The book is sub-titled “A memoir of Africa”. Memories sustain even as they fuel the flame of exiled damnation. Ah yes, we were there once. Inyanga. Dombashawa....a babe carried in arms through Great Zimbabwe grows in a few brief decades to be a strong and limber man climbing spider-like those same forbidden walls, whilst a country turns the torch of hope upon itself and burns.
For the outsider wanting a window of understanding on Zimbabwe and other aspects of contemporary African politics and history, Peter Godwin is a good place to start. For the African, especially if one has ever called beautiful and tormented Zimbabwe home, it is extremely disturbing but also profoundly inspiring to find an intelligent and human voice unafraid to speak out. Peter Godwin provides a voice for our generation of deliberate exiles who wrestle every conscious moment with the consuming business of the remembering and the forgetting of homeland.

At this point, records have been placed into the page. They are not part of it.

-- pv_equiv track=rewrite | github.com/NAIST-Archlab/qimax-soft | sojo/utils.py | create_zip_chain
-- ===== SOURCE A (Python) =====
-- def create_zip_chain(num_operators, num_xoperators, is_cx_first):
--     """Create list 0,1,0,1,...
--     If is_cx_first is True, then 1 is first, else 0 is first
--     Args:
--         n (_type_): _description_
--         m (_type_): _description_
--         is_cx_first (bool): _description_
--
--     Returns:
--         _type_: _description_
--     """
--     result = []
--     while num_operators > 0 or num_xoperators > 0:
--         if is_cx_first:
--             if num_xoperators > 0:
--                 result.append(1)
--                 num_xoperators -= 1
--             if num_operators > 0:
--                 result.append(0)
--                 num_operators -= 1
--         else:
--             if num_operators > 0:
--                 result.append(0)
--                 num_operators -= 1
--             if num_xoperators > 0:
--                 result.append(1)
--                 num_xoperators -= 1
--     return result
-- ===== SOURCE B (Python) =====
-- def create_zip_chain(num_operators, num_xoperators, is_cx_first):
--     n = max(0, num_operators)
--     m = max(0, num_xoperators)
--     first, second = (1, 0) if is_cx_first else (0, 1)
--     k = min(n, m)
--     result = [first, second] * k
--     if m > n:
--         result += [1] * (m - n)
--     elif n > m:
--         result += [0] * (n - m)
--     return result
-- ===== Notes on version B (the rewrite author's own statement) =====
-- stated objective: simpler
-- what changed: Replaces the decrementing while-loop that appends one element per step with a closed-form construction: the interleaved pair block [first,second]*min(n,m) plus a homogeneous tail of the surplus count.
import Mathlib
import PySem

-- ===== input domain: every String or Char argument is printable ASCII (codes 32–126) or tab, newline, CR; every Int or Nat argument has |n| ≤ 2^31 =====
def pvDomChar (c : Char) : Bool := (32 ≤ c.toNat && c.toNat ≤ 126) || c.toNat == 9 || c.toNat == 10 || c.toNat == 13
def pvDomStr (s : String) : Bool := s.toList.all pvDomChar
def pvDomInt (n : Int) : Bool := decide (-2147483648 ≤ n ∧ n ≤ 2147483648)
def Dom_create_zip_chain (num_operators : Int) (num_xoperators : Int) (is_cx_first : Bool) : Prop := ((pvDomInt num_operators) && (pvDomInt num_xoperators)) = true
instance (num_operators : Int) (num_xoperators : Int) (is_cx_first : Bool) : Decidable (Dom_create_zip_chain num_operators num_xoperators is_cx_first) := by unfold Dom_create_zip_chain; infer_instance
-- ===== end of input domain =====

-- B replaces the element-by-element while-loop with a closed-form pair block plus homogeneous tail (objective: simpler).
-- ===== PORT A =====
-- literal port of A's while-loop: per iteration, conditionally append 1/0 and decrement, in A's branch order
def czc_loop (num_operators : Int) (num_xoperators : Int) (is_cx_first : Bool) (result : List Int) : List Int :=
  if num_operators > 0 ∨ num_xoperators > 0 then
    if is_cx_first then
      czc_loop (if num_operators > 0 then num_operators - 1 else num_operators)
        (if num_xoperators > 0 then num_xoperators - 1 else num_xoperators) is_cx_first
        ((if num_xoperators > 0 then result ++ [1] else result) ++ (if num_operators > 0 then [0] else []))
    else
      czc_loop (if num_operators > 0 then num_operators - 1 else num_operators)
        (if num_xoperators > 0 then num_xoperators - 1 else num_xoperators) is_cx_first
        ((if num_operators > 0 then result ++ [0] else result) ++ (if num_xoperators > 0 then [1] else []))
  else result
termination_by num_operators.toNat + num_xoperators.toNat
decreasing_by all_goals (split_ifs <;> omega)

def create_zip_chain (num_operators : Int) (num_xoperators : Int) (is_cx_first : Bool) : List Int :=
  czc_loop num_operators num_xoperators is_cx_first []

-- ===== PORT B =====
def create_zip_chain_alt (num_operators : Int) (num_xoperators : Int) (is_cx_first : Bool) : List Int :=
  let n := max 0 num_operators
  let m := max 0 num_xoperators
  let fs : Int × Int := if is_cx_first then (1, 0) else (0, 1)
  let k := min n m
  let result := (List.replicate k.toNat [fs.1, fs.2]).flatten
  if m > n then result ++ List.replicate (m - n).toNat 1
  else if n > m then result ++ List.replicate (n - m).toNat 0
  else result

-- ===== PRECONDITION & SPEC =====
def Spec_create_zip_chain (num_operators : Int) (num_xoperators : Int) (is_cx_first : Bool) (out : List Int) : Prop := out = create_zip_chain_alt num_operators num_xoperators is_cx_first
instance (num_operators : Int) (num_xoperators : Int) (is_cx_first : Bool) (out : List Int) : Decidable (Spec_create_zip_chain num_operators num_xoperators is_cx_first out) := by unfold Spec_create_zip_chain; infer_instance

-- ===== CLAIM (what is proved, stated in full; the proofs are below) =====
def Claim_equal_create_zip_chain : Prop := ∀ (num_operators : Int) (num_xoperators : Int) (is_cx_first : Bool), Dom_create_zip_chain num_operators num_xoperators is_cx_first → Spec_create_zip_chain num_operators num_xoperators is_cx_first (create_zip_chain num_operators num_xoperators is_cx_first)

-- ===== LEMMAS AND PROOFS =====


-- proof-only helper: the closed form re-expressed over Nat counts
def pvBlocks (a b : Nat) (c : Bool) : List Int :=
  (List.replicate (min a b) (if c then [(1:Int), 0] else [0, 1])).flatten
    ++ List.replicate (b - a) (1:Int) ++ List.replicate (a - b) (0:Int)

theorem alt_eq_blocks (n m : Int) (c : Bool) :
    create_zip_chain_alt n m c = pvBlocks n.toNat m.toNat c := by
  unfold create_zip_chain_alt pvBlocks
  rcases c <;> simp only [] <;> split_ifs with h1 h2 <;>
    · rw [show (min (max 0 n) (max 0 m)).toNat = min n.toNat m.toNat by omega]
      first
      | (rw [show (max 0 m - max 0 n).toNat = m.toNat - n.toNat by omega,
             show n.toNat - m.toNat = 0 by omega]; simp)
      | (rw [show (max 0 n - max 0 m).toNat = n.toNat - m.toNat by omega,
             show m.toNat - n.toNat = 0 by omega]; simp)
      | (rw [show m.toNat - n.toNat = 0 by omega, show n.toNat - m.toNat = 0 by omega]; simp)

theorem blocks_zero (c : Bool) : pvBlocks 0 0 c = [] := by simp [pvBlocks]

theorem blocks_succ_succ (a b : Nat) (c : Bool) :
    pvBlocks (a + 1) (b + 1) c = (if c then [(1:Int), 0] else [0, 1]) ++ pvBlocks a b c := by
  simp [pvBlocks, Nat.succ_min_succ, List.replicate_succ, Nat.succ_sub_succ]

theorem blocks_succ_zero (a : Nat) (c : Bool) :
    pvBlocks (a + 1) 0 c = 0 :: pvBlocks a 0 c := by
  simp [pvBlocks, List.replicate_succ]

theorem blocks_zero_succ (b : Nat) (c : Bool) :
    pvBlocks 0 (b + 1) c = 1 :: pvBlocks 0 b c := by
  simp [pvBlocks, List.replicate_succ]

theorem czc_loop_eq (k : Nat) : ∀ (n m : Int) (c : Bool) (acc : List Int),
    n.toNat + m.toNat ≤ k → czc_loop n m c acc = acc ++ pvBlocks n.toNat m.toNat c := by
  induction k with
  | zero =>
    intro n m c acc h
    rw [czc_loop, if_neg (by omega)]
    rw [show n.toNat = 0 by omega, show m.toNat = 0 by omega, blocks_zero, List.append_nil]
  | succ k ih =>
    intro n m c acc h
    rw [czc_loop]
    by_cases hnm : n > 0 ∨ m > 0
    · rw [if_pos hnm]
      by_cases hn : n > 0 <;> by_cases hm : m > 0
      · rcases c <;>
          (simp only [hn, hm, if_true, if_false, Bool.false_eq_true]
           rw [ih (n-1) (m-1) _ _ (by omega),
               show n.toNat = (n-1).toNat + 1 by omega, show m.toNat = (m-1).toNat + 1 by omega,
               blocks_succ_succ]
           simp)
      · rcases c <;>
          (simp only [hn, hm, if_true, if_false, Bool.false_eq_true]
           rw [ih (n-1) m _ _ (by omega),
               show n.toNat = (n-1).toNat + 1 by omega, show m.toNat = 0 by omega,
               blocks_succ_zero]
           simp)
      · rcases c <;>
          (simp only [hn, hm, if_true, if_false, Bool.false_eq_true]
           rw [ih n (m-1) _ _ (by omega),
               show m.toNat = (m-1).toNat + 1 by omega, show n.toNat = 0 by omega,
               blocks_zero_succ]
           simp)
      · omega
    · rw [if_neg hnm]
      rw [show n.toNat = 0 by omega, show m.toNat = 0 by omega, blocks_zero, List.append_nil]

-- ===== VERDICT (by name: the statement is the Claim_ definition above) =====
theorem create_zip_chain_spec : Claim_equal_create_zip_chain := by
  intro n m c _
  unfold Spec_create_zip_chain create_zip_chain
  rw [czc_loop_eq (n.toNat + m.toNat) n m c [] le_rfl, List.nil_append, alt_eq_blocks]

“How many generations will it take before the taste of colonialism has been washed from our mouth? I have to live my own life in the meantime. I can’t bear the guilt, the feeling of responsibility. I can’t lug the sins of my forebears on my back wherever I go…I will dispel from my head all the arcane details of this place, the language, the history, the memory. I will turn my back on the land that made me….Africa is for me a place in which I can never truly belong, a dangerous place that will, if I allow it to, reach into my life and hurt my family. A white in Africa is like a Jew everywhere – on sufferance, watching warily, waiting for the next great tidal swell of hostility.”

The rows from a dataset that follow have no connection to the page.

-- pv_equiv track=rewrite | github.com/jonnyisenberg69/trading_bot_system | api/services/websocket_manager.py | _deduplicate_positions
-- ===== SOURCE A (Python) =====
-- from typing import Dict, List, Set, Tuple
--
-- def _deduplicate_positions(positions: List[Dict]) -> List[Dict]:
--     """Deduplicate positions by combining those with the same exchange and symbol."""
--     position_map = {}
--
--     for pos in positions:
--         key = f"{pos.get('exchange')}_{pos.get('symbol')}"
--         if key not in position_map:
--             position_map[key] = pos
--         # If duplicate, keep the most recent one
--         elif pos.get('timestamp', '') > position_map[key].get('timestamp', ''):
--             position_map[key] = pos
--
--     return list(position_map.values())
-- ===== SOURCE B (Python) =====
-- def _deduplicate_positions(positions):
--     """Deduplicate positions by combining those with the same exchange and symbol."""
--     groups = {}
--     for pos in positions:
--         groups.setdefault(f"{pos.get('exchange')}_{pos.get('symbol')}", []).append(pos)
--     return [max(group, key=lambda p: p.get('timestamp', '')) for group in groups.values()]
-- ===== Notes on version B (the rewrite author's own statement) =====
-- stated objective: alternative
-- what changed: A keeps a single running winner per exchange_symbol key, compare-and-replacing inside one loop; B decomposes into two passes: first group all positions by key into an insertion-ordered dict of lists, then select each group's first timestamp-maximal element with max().
import Mathlib
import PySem

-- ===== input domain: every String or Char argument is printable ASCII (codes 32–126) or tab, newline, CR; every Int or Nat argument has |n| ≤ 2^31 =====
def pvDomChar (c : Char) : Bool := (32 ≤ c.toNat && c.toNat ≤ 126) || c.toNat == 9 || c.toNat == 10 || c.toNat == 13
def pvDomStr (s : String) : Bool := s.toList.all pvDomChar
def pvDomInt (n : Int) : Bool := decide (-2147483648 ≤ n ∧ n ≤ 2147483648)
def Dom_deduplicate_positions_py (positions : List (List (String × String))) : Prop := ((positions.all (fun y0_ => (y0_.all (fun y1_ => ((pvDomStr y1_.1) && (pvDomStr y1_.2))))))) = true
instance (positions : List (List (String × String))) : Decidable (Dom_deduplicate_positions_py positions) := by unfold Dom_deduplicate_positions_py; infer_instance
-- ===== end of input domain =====

-- B replaces A's compare-and-replace fold by a two-pass decomposition: group positions by
-- exchange_symbol key, then pick each group's first timestamp-maximal element (objective: alternative).

-- ===== PORT A =====
-- pos.get(k) on the position dict (assoc list, first match)
def pvGet (pos : List (String × String)) (k : String) : Option String :=
  (PySem.Dict.mk pos).get? k

-- f"{x}" for an Optional[str]: None prints as "None"
def pvFmt (o : Option String) : String := o.getD "None"

-- key = f"{pos.get('exchange')}_{pos.get('symbol')}"
def pvKey (pos : List (String × String)) : String :=
  pvFmt (pvGet pos "exchange") ++ "_" ++ pvFmt (pvGet pos "symbol")

-- pos.get('timestamp', '')
def pvTs (pos : List (String × String)) : String :=
  (PySem.Dict.mk pos).getD "timestamp" ""

-- one iteration of A's loop body
def pvStepA (m : PySem.Dict String (List (String × String))) (pos : List (String × String)) :
    PySem.Dict String (List (String × String)) :=
  let key := pvKey pos
  match m.get? key with
  | none => m.insert key pos
  | some cur => if pvTs cur < pvTs pos then m.insert key pos else m

def deduplicate_positions_py (positions : List (List (String × String))) : List (List (String × String)) :=
  (positions.foldl pvStepA PySem.Dict.empty).values

-- ===== PORT B =====
-- groups.setdefault(key, []).append(pos)
def pvStepB (g : PySem.Dict String (List (List (String × String)))) (pos : List (String × String)) :
    PySem.Dict String (List (List (String × String))) :=
  g.modify (pvKey pos) [] (· ++ [pos])

def deduplicate_positions_py_alt (positions : List (List (String × String))) : List (List (String × String)) :=
  ((positions.foldl pvStepB PySem.Dict.empty).values).filterMap
    (fun group => PySem.List.max? group pvTs)

-- ===== PRECONDITION & SPEC =====
def Spec_deduplicate_positions_py (positions : List (List (String × String))) (out : List (List (String × String))) : Prop := out = deduplicate_positions_py_alt positions
instance (positions : List (List (String × String))) (out : List (List (String × String))) : Decidable (Spec_deduplicate_positions_py positions out) := by unfold Spec_deduplicate_positions_py; infer_instance

-- ===== CLAIM (what is proved, stated in full; the proofs are below) =====
def Claim_equal_deduplicate_positions_py : Prop := ∀ (positions : List (List (String × String))), Dom_deduplicate_positions_py positions → Spec_deduplicate_positions_py positions (deduplicate_positions_py positions)

-- ===== LEMMAS AND PROOFS =====

-- projections used by the invariant
def pvF (p : String × List (String × String)) : String × Option (List (String × String)) :=
  (p.1, some p.2)
def pvG (p : String × List (List (String × String))) : String × Option (List (String × String)) :=
  (p.1, PySem.List.max? p.2 pvTs)

-- invariant relating A's running dict to B's group dict
def pvInv (m : PySem.Dict String (List (String × String)))
    (g : PySem.Dict String (List (List (String × String)))) : Prop :=
  m.items.map pvF = g.items.map pvG ∧ (g.items.map (·.1)).Nodup

theorem pv_max_append_some {xs : List (List (String × String))} (x m : List (String × String))
    (h : PySem.List.max? xs pvTs = some m) :
    PySem.List.max? (xs ++ [x]) pvTs = if pvTs m < pvTs x then some x else some m := by
  simp only [PySem.List.max?] at h ⊢
  rw [List.foldl_append, h]
  rfl

theorem pv_keys_eq {m : PySem.Dict String (List (String × String))}
    {g : PySem.Dict String (List (List (String × String)))}
    (h : m.items.map pvF = g.items.map pvG) :
    m.items.map (·.1) = g.items.map (·.1) := by
  have := congrArg (List.map Prod.fst) h
  simpa [List.map_map, pvF, pvG, Function.comp] using this

theorem pv_contains_eq {m : PySem.Dict String (List (String × String))}
    {g : PySem.Dict String (List (List (String × String)))}
    (h : m.items.map pvF = g.items.map pvG) (k : String) :
    m.contains k = g.contains k := by
  have hk := pv_keys_eq h
  simp only [PySem.Dict.contains]
  have e1 : (m.items.any fun p => p.1 == k) = (m.items.map (·.1)).any (· == k) := by
    rw [List.any_map]; rfl
  have e2 : (g.items.any fun p => p.1 == k) = (g.items.map (·.1)).any (· == k) := by
    rw [List.any_map]; rfl
  rw [e1, e2, hk]

theorem pv_find_rel {l1 : List (String × List (String × String))}
    {l2 : List (String × List (List (String × String)))}
    (h : l1.map pvF = l2.map pvG) (k : String) :
    (l1.find? (fun p => p.1 == k)).map pvF = (l2.find? (fun p => p.1 == k)).map pvG := by
  induction l1 generalizing l2 with
  | nil => cases l2 with
    | nil => rfl
    | cons b t2 => simp at h
  | cons a t1 ih =>
    cases l2 with
    | nil => simp at h
    | cons b t2 =>
      simp only [List.map_cons, List.cons.injEq] at h
      obtain ⟨hab, ht⟩ := h
      have hk1 : a.1 = b.1 := congrArg Prod.fst hab
      by_cases hc : (a.1 == k) = true
      · have hc2 : (b.1 == k) = true := by rw [← hk1]; exact hc
        simp only [List.find?]
        rw [hc, hc2]
        simp [hab]
      · rw [Bool.not_eq_true] at hc
        have hc2 : (b.1 == k) = false := by rw [← hk1]; exact hc
        simp only [List.find?]
        rw [hc, hc2]
        exact ih ht

theorem pv_get_rel {m : PySem.Dict String (List (String × String))}
    {g : PySem.Dict String (List (List (String × String)))}
    (h : m.items.map pvF = g.items.map pvG) (k : String) :
    (m.get? k).map some = (g.get? k).map (fun grp => PySem.List.max? grp pvTs) := by
  have h' := pv_find_rel h k
  simp only [PySem.Dict.get?]
  cases hm : m.items.find? (fun p => p.1 == k) with
  | none =>
    cases hg : g.items.find? (fun p => p.1 == k) with
    | none => simp
    | some b => rw [hm, hg] at h'; simp [pvG] at h'
  | some a =>
    cases hg : g.items.find? (fun p => p.1 == k) with
    | none => rw [hm, hg] at h'; simp [pvF] at h'
    | some b =>
      rw [hm, hg] at h'
      simp only [Option.map_some] at h' ⊢
      simpa [pvF, pvG] using congrArg Prod.snd (Option.some.inj h')

-- nodup keys: the first match is the only match
theorem pv_find_of_mem {l : List (String × List (List (String × String)))}
    (hn : (l.map (·.1)).Nodup) {b : String × List (List (String × String))} (hb : b ∈ l) :
    l.find? (fun p => p.1 == b.1) = some b := by
  induction l with
  | nil => simp at hb
  | cons a t ih =>
    simp only [List.map_cons, List.nodup_cons] at hn
    by_cases hc : (a.1 == b.1) = true
    · have hab : a = b := by
        rcases List.mem_cons.mp hb with h | h
        · exact h.symm
        · exact absurd (List.mem_map.mpr ⟨b, h, (eq_of_beq hc).symm⟩) hn.1
      simp only [List.find?]
      rw [hc, hab]
    · rw [Bool.not_eq_true] at hc
      have hb' : b ∈ t := by
        rcases List.mem_cons.mp hb with h | h
        · subst h; simp at hc
        · exact h
      simp only [List.find?]
      rw [hc]
      exact ih hn.2 hb'

-- generic paired map congruence
theorem pv_map_congr {α β γ : Type} {l1 : List α} {l2 : List β}
    {F F' : α → γ} {G G' : β → γ}
    (h : l1.map F = l2.map G)
    (hstep : ∀ a ∈ l1, ∀ b ∈ l2, F a = G b → F' a = G' b) :
    l1.map F' = l2.map G' := by
  induction l1 generalizing l2 with
  | nil => cases l2 with
    | nil => rfl
    | cons b t2 => simp at h
  | cons a t1 ih =>
    cases l2 with
    | nil => simp at h
    | cons b t2 =>
      simp only [List.map_cons, List.cons.injEq] at h ⊢
      exact ⟨hstep a (by simp) b (by simp) h.1,
        ih h.2 (fun x hx y hy hxy => hstep x (by simp [hx]) y (by simp [hy]) hxy)⟩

Peter Godwin was born and raised in Zimbabwe. His early years are documented in the equally compelling 2004 "Mukiwa: a white boy in Africa". He has studied at Cambridge and Oxford and became a foreign correspondent for the Sunday Times (London) and BBC TV, reporting from more than sixty-five countries, many of them war torn African states. Since moving to New York he has written for numerous publications, including National Geographic and the New York Times Magazine. He also teaches at the New School, a liberal arts, education, social science and humanities university in New York City.
As finale, especially for my East African King of (many)Hearts (doesn't this man look a lot like your father as a younger man?)and just to set a little stalking tail tip twitching cat amongst the Madison pigeons and the Happy Valley set, let me allow Peter the last word:
"It's always instructive to observe the life cycle of the First World aid worker. A wary enthusiasm blooms into an almost messianic sense of what might be possible. Then, as they bump up against the local cultural limits of acceptable change, comes the inevitable disappointment, which can harden into cynicism and even racism, until they are no better than the resident whites they have initially disparaged. Even those...who have learned the language and done thorough research, often have their faith eroded by the vagaries of Africa, which can start to look horribly like irrationality to the northern eye."